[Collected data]
-.-.-
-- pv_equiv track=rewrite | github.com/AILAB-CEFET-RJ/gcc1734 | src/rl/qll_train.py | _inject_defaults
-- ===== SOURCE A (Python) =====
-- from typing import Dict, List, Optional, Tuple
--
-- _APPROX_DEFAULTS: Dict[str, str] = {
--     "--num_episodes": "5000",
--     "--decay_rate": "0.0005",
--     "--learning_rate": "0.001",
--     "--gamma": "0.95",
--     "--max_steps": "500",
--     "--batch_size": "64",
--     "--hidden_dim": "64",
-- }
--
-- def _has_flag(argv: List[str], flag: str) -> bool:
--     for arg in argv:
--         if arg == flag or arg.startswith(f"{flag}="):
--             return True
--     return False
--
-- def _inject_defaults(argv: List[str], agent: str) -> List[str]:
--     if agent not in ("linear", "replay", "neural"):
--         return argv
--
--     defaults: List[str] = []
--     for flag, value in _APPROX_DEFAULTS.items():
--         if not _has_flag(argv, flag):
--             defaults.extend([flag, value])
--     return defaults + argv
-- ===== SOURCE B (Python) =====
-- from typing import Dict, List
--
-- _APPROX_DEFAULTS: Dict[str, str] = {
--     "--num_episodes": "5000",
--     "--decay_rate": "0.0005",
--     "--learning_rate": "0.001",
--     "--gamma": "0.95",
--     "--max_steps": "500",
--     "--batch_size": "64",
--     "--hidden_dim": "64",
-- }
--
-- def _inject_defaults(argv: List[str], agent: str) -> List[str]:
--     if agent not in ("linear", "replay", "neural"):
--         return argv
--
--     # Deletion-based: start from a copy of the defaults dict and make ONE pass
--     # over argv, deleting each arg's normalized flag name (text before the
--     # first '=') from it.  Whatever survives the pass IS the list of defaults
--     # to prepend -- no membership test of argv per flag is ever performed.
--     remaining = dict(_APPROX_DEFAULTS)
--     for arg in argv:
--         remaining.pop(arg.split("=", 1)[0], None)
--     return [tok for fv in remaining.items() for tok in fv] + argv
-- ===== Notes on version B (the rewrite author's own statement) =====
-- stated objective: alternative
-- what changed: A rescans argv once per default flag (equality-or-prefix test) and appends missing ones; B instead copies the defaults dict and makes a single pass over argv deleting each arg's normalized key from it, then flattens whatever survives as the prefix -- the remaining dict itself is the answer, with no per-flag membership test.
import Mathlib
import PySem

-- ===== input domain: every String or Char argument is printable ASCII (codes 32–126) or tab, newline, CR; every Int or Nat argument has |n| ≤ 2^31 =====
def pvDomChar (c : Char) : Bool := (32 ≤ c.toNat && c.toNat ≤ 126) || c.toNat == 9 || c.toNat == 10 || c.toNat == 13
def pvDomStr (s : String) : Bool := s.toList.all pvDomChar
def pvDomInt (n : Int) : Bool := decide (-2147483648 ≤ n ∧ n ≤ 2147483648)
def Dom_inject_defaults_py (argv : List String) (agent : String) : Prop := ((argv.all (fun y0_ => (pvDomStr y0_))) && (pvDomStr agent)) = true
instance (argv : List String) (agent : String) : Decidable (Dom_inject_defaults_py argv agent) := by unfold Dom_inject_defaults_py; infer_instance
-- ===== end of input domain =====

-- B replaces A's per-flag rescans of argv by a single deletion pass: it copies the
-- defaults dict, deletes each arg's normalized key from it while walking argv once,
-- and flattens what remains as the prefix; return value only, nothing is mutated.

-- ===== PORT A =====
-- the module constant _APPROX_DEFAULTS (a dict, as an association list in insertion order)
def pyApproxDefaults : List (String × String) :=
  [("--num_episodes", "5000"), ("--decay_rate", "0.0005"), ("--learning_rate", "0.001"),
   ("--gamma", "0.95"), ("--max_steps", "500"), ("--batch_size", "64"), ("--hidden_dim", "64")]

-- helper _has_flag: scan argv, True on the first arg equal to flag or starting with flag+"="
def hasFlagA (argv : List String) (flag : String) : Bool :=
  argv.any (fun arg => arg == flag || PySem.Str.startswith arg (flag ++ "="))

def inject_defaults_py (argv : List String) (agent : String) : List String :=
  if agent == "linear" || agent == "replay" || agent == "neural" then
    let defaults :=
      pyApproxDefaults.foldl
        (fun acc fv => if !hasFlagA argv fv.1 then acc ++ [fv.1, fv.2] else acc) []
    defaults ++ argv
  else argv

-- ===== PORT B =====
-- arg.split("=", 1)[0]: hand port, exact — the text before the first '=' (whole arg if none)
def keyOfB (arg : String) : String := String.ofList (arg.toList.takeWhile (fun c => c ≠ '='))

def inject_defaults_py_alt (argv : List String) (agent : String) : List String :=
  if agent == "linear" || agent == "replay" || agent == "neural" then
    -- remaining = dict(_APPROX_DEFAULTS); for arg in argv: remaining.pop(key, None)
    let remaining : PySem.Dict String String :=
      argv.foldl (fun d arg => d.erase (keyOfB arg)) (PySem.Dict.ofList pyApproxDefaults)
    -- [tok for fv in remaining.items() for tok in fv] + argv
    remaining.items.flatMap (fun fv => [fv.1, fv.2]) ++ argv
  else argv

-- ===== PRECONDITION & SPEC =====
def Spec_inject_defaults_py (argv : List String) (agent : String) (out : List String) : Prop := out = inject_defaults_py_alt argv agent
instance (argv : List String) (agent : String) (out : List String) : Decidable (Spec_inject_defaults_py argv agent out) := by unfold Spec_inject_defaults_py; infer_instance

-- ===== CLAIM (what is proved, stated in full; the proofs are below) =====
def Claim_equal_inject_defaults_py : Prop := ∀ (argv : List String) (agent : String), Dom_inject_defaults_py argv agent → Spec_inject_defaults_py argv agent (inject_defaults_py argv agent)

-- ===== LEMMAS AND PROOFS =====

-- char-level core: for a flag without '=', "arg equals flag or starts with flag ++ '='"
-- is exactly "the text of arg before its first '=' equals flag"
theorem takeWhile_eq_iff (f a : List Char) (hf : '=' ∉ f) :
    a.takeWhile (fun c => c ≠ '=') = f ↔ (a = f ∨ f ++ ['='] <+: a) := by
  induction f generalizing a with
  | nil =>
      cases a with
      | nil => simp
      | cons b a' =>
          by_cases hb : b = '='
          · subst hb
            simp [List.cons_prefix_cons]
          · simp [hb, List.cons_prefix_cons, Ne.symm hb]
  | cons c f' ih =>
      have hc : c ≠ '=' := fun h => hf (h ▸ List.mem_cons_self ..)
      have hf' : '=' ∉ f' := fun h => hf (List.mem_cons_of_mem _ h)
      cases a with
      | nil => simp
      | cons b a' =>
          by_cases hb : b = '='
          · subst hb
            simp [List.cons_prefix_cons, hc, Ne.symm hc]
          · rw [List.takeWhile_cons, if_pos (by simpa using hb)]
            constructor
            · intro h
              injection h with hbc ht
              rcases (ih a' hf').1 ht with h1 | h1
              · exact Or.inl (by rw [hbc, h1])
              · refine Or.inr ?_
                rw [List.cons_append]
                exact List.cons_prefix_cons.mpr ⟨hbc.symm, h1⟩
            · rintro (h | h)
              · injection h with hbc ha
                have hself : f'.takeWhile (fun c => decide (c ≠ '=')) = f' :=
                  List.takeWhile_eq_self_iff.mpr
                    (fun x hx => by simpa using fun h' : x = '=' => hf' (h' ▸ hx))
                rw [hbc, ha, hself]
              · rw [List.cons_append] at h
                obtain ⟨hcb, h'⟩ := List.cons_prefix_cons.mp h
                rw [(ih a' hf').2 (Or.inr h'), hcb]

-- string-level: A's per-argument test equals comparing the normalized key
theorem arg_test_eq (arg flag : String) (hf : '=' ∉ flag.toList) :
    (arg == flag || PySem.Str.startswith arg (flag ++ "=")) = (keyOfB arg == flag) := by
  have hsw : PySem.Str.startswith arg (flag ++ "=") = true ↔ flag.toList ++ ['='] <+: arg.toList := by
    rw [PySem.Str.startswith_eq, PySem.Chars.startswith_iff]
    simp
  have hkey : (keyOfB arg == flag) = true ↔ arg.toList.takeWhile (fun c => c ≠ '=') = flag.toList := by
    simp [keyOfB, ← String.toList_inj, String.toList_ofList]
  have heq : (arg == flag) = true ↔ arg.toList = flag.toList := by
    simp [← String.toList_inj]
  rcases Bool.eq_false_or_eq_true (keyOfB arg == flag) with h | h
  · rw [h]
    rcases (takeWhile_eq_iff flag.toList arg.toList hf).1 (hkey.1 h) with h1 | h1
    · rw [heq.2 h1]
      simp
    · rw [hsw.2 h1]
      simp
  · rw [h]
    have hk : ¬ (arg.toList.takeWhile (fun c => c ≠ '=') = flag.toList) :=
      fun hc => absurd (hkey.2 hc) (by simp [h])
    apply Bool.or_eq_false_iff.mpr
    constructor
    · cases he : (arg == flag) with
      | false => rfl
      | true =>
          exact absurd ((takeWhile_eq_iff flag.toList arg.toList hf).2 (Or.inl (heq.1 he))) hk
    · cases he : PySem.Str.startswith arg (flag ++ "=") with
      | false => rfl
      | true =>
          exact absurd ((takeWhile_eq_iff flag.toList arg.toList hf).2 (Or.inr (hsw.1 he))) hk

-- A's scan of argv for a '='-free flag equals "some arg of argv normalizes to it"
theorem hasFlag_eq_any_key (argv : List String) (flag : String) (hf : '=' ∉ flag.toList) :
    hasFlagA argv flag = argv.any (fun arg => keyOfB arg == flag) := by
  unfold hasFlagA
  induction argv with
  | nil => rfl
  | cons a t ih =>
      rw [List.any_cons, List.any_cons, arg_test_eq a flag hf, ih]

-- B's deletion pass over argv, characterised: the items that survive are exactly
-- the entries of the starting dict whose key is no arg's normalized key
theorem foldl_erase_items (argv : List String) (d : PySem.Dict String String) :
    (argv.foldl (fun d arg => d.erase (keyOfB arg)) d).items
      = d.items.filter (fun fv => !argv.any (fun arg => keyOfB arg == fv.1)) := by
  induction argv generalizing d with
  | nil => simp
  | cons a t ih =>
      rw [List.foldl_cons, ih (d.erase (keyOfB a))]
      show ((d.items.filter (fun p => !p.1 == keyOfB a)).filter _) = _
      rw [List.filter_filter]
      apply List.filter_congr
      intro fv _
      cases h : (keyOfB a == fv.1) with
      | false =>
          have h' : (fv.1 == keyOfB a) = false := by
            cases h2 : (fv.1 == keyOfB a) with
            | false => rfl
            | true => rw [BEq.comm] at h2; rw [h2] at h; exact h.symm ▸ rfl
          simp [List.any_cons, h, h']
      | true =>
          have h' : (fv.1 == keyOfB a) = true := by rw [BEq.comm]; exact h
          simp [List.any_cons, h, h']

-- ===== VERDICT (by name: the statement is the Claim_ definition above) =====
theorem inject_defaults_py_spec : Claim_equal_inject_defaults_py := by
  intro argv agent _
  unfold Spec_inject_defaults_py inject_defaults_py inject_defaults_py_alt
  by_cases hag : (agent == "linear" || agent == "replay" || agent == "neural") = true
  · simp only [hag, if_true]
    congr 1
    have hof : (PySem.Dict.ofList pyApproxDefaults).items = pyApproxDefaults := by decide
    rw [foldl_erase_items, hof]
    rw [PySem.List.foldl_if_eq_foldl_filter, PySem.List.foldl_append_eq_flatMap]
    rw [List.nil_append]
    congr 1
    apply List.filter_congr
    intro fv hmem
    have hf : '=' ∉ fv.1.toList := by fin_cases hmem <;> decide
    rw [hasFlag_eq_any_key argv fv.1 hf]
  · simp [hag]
-.-.-
→ **Exercise details**
Above are the entries. Output exactly the lines beginning with the line that has "have hself : f'.takeWhile" and ending with the line that has "have heq : (arg".

→ **Response below**
                have hself : f'.takeWhile (fun c => decide (c ≠ '=')) = f' :=
                  List.takeWhile_eq_self_iff.mpr
                    (fun x hx => by simpa using fun h' : x = '=' => hf' (h' ▸ hx))
                rw [hbc, ha, hself]
              · rw [List.cons_append] at h
                obtain ⟨hcb, h'⟩ := List.cons_prefix_cons.mp h
                rw [(ih a' hf').2 (Or.inr h'), hcb]

-- string-level: A's per-argument test equals comparing the normalized key
theorem arg_test_eq (arg flag : String) (hf : '=' ∉ flag.toList) :
    (arg == flag || PySem.Str.startswith arg (flag ++ "=")) = (keyOfB arg == flag) := by
  have hsw : PySem.Str.startswith arg (flag ++ "=") = true ↔ flag.toList ++ ['='] <+: arg.toList := by
    rw [PySem.Str.startswith_eq, PySem.Chars.startswith_iff]
    simp
  have hkey : (keyOfB arg == flag) = true ↔ arg.toList.takeWhile (fun c => c ≠ '=') = flag.toList := by
    simp [keyOfB, ← String.toList_inj, String.toList_ofList]
  have heq : (arg == flag) = true ↔ arg.toList = flag.toList := by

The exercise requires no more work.